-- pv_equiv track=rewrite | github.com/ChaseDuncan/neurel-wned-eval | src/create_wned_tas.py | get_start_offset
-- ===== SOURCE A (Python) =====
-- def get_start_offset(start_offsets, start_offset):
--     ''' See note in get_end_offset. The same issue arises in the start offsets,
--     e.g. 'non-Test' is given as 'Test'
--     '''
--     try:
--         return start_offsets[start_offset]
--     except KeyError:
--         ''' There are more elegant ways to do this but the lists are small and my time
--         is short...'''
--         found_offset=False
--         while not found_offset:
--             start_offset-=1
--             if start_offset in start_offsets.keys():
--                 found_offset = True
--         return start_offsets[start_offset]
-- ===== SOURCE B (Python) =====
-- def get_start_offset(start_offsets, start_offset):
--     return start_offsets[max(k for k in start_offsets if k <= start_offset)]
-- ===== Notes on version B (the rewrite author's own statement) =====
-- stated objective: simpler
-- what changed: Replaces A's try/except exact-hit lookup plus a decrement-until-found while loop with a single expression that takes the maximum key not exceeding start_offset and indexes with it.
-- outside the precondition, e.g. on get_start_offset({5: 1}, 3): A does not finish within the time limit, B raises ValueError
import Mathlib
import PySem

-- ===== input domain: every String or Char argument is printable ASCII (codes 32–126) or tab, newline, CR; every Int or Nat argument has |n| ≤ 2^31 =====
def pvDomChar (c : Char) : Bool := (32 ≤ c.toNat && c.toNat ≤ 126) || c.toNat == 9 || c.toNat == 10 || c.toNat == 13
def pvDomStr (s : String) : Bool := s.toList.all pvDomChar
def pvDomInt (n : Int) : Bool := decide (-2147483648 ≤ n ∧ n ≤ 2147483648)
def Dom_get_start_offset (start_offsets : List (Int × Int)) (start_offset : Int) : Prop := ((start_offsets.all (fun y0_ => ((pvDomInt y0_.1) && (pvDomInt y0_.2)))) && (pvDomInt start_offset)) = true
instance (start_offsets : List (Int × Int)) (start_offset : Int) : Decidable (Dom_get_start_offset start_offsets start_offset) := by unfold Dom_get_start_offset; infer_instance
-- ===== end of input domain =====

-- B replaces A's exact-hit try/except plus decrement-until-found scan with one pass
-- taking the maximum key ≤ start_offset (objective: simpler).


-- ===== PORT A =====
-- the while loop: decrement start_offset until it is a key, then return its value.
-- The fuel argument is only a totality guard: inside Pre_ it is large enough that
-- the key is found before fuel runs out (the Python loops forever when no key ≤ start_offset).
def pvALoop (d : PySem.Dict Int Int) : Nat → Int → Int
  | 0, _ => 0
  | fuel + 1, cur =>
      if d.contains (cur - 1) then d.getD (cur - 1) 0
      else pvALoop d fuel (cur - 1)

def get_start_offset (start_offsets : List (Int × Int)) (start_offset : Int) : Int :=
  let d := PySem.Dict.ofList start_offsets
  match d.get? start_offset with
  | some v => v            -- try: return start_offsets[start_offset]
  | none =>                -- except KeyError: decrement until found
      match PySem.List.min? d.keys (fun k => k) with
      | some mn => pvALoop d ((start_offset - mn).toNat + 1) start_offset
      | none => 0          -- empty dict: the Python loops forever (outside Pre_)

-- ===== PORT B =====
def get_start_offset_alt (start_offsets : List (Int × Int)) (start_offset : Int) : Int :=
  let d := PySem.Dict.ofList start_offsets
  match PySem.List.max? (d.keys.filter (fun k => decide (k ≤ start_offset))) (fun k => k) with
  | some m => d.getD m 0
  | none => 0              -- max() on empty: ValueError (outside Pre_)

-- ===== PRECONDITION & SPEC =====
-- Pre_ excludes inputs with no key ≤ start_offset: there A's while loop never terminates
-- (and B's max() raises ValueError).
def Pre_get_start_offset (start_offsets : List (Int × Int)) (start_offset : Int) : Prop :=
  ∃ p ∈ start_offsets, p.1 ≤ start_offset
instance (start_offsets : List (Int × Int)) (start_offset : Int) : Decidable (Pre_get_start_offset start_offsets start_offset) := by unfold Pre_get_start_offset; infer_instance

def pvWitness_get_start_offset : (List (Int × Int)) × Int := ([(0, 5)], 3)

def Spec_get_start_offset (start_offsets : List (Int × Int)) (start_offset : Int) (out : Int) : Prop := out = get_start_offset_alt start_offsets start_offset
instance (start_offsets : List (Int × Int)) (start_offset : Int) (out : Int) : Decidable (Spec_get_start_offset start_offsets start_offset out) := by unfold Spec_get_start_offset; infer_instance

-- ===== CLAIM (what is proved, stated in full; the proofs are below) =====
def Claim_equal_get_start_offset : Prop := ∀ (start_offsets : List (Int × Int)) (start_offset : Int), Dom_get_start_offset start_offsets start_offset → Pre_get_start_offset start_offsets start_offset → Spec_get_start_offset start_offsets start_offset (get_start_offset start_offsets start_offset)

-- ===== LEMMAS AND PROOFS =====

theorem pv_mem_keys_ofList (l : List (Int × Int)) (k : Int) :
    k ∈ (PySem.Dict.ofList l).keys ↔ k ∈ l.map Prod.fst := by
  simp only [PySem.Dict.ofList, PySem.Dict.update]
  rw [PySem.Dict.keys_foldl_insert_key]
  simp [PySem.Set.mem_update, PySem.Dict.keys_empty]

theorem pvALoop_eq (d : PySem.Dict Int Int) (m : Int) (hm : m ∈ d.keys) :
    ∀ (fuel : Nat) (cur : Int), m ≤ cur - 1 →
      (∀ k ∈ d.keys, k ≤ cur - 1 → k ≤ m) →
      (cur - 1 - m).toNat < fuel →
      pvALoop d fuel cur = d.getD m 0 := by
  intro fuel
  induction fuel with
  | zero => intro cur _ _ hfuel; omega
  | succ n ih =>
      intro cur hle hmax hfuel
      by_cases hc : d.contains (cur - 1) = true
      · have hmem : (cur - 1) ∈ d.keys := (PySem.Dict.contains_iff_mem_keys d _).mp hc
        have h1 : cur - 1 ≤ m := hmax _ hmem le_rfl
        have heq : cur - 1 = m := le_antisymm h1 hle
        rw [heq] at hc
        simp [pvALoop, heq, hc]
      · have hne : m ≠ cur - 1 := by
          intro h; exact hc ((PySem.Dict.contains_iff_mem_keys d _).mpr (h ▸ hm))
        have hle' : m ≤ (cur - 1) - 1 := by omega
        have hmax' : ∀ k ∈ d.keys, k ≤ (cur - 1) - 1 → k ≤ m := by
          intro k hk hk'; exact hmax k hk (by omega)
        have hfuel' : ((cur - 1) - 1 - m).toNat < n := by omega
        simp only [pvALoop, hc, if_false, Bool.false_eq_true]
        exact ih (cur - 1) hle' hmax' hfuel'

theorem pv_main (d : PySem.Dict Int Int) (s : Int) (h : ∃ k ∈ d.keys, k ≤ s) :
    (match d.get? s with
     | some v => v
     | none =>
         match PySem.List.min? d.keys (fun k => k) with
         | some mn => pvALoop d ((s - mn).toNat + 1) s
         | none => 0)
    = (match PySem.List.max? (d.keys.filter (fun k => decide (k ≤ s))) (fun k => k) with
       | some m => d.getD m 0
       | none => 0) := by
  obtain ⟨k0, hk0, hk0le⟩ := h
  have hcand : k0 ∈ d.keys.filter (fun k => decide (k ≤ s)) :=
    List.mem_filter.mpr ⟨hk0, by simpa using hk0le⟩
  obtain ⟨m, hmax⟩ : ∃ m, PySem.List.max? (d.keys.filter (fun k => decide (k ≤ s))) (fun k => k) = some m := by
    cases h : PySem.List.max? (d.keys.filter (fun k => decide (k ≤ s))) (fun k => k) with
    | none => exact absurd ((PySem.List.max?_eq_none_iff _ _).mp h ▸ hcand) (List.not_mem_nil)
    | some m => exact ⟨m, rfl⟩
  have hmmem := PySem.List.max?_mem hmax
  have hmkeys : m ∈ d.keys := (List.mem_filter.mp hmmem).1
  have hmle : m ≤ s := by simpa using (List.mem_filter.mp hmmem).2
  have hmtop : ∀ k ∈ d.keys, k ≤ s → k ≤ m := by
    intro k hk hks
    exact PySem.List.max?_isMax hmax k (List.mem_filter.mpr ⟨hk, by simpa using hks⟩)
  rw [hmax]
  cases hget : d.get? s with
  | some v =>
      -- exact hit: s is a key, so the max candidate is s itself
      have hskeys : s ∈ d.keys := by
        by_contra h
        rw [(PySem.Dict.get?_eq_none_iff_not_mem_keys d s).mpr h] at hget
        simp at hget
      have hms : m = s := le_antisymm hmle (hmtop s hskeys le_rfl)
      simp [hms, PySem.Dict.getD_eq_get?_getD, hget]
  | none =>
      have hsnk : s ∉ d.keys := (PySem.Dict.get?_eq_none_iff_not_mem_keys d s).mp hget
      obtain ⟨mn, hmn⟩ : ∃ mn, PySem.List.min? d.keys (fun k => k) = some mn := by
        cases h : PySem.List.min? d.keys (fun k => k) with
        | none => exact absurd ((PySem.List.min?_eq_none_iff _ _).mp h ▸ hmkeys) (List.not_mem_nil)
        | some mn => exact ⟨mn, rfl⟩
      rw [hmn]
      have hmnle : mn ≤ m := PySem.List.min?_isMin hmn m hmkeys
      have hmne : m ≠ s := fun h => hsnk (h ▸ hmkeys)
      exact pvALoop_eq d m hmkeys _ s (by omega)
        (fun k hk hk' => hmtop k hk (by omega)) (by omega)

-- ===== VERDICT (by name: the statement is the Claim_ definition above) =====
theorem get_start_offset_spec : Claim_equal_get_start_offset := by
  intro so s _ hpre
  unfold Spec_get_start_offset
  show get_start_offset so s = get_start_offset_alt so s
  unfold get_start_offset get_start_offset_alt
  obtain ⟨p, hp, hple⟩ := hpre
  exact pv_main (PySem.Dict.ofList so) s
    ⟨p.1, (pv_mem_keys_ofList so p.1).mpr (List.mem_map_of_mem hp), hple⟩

**WORK TO BE COMPLETED**
Please reproduce exactly the lines from the first one of the records above through the line containing "found_offset = True", both included, and nothing else.

**PROBLEM SOLUTION**
-- pv_equiv track=rewrite | github.com/ChaseDuncan/neurel-wned-eval | src/create_wned_tas.py | get_start_offset
-- ===== SOURCE A (Python) =====
-- def get_start_offset(start_offsets, start_offset):
--     ''' See note in get_end_offset. The same issue arises in the start offsets,
--     e.g. 'non-Test' is given as 'Test'
--     '''
--     try:
--         return start_offsets[start_offset]
--     except KeyError:
--         ''' There are more elegant ways to do this but the lists are small and my time
--         is short...'''
--         found_offset=False
--         while not found_offset:
--             start_offset-=1
--             if start_offset in start_offsets.keys():
--                 found_offset = True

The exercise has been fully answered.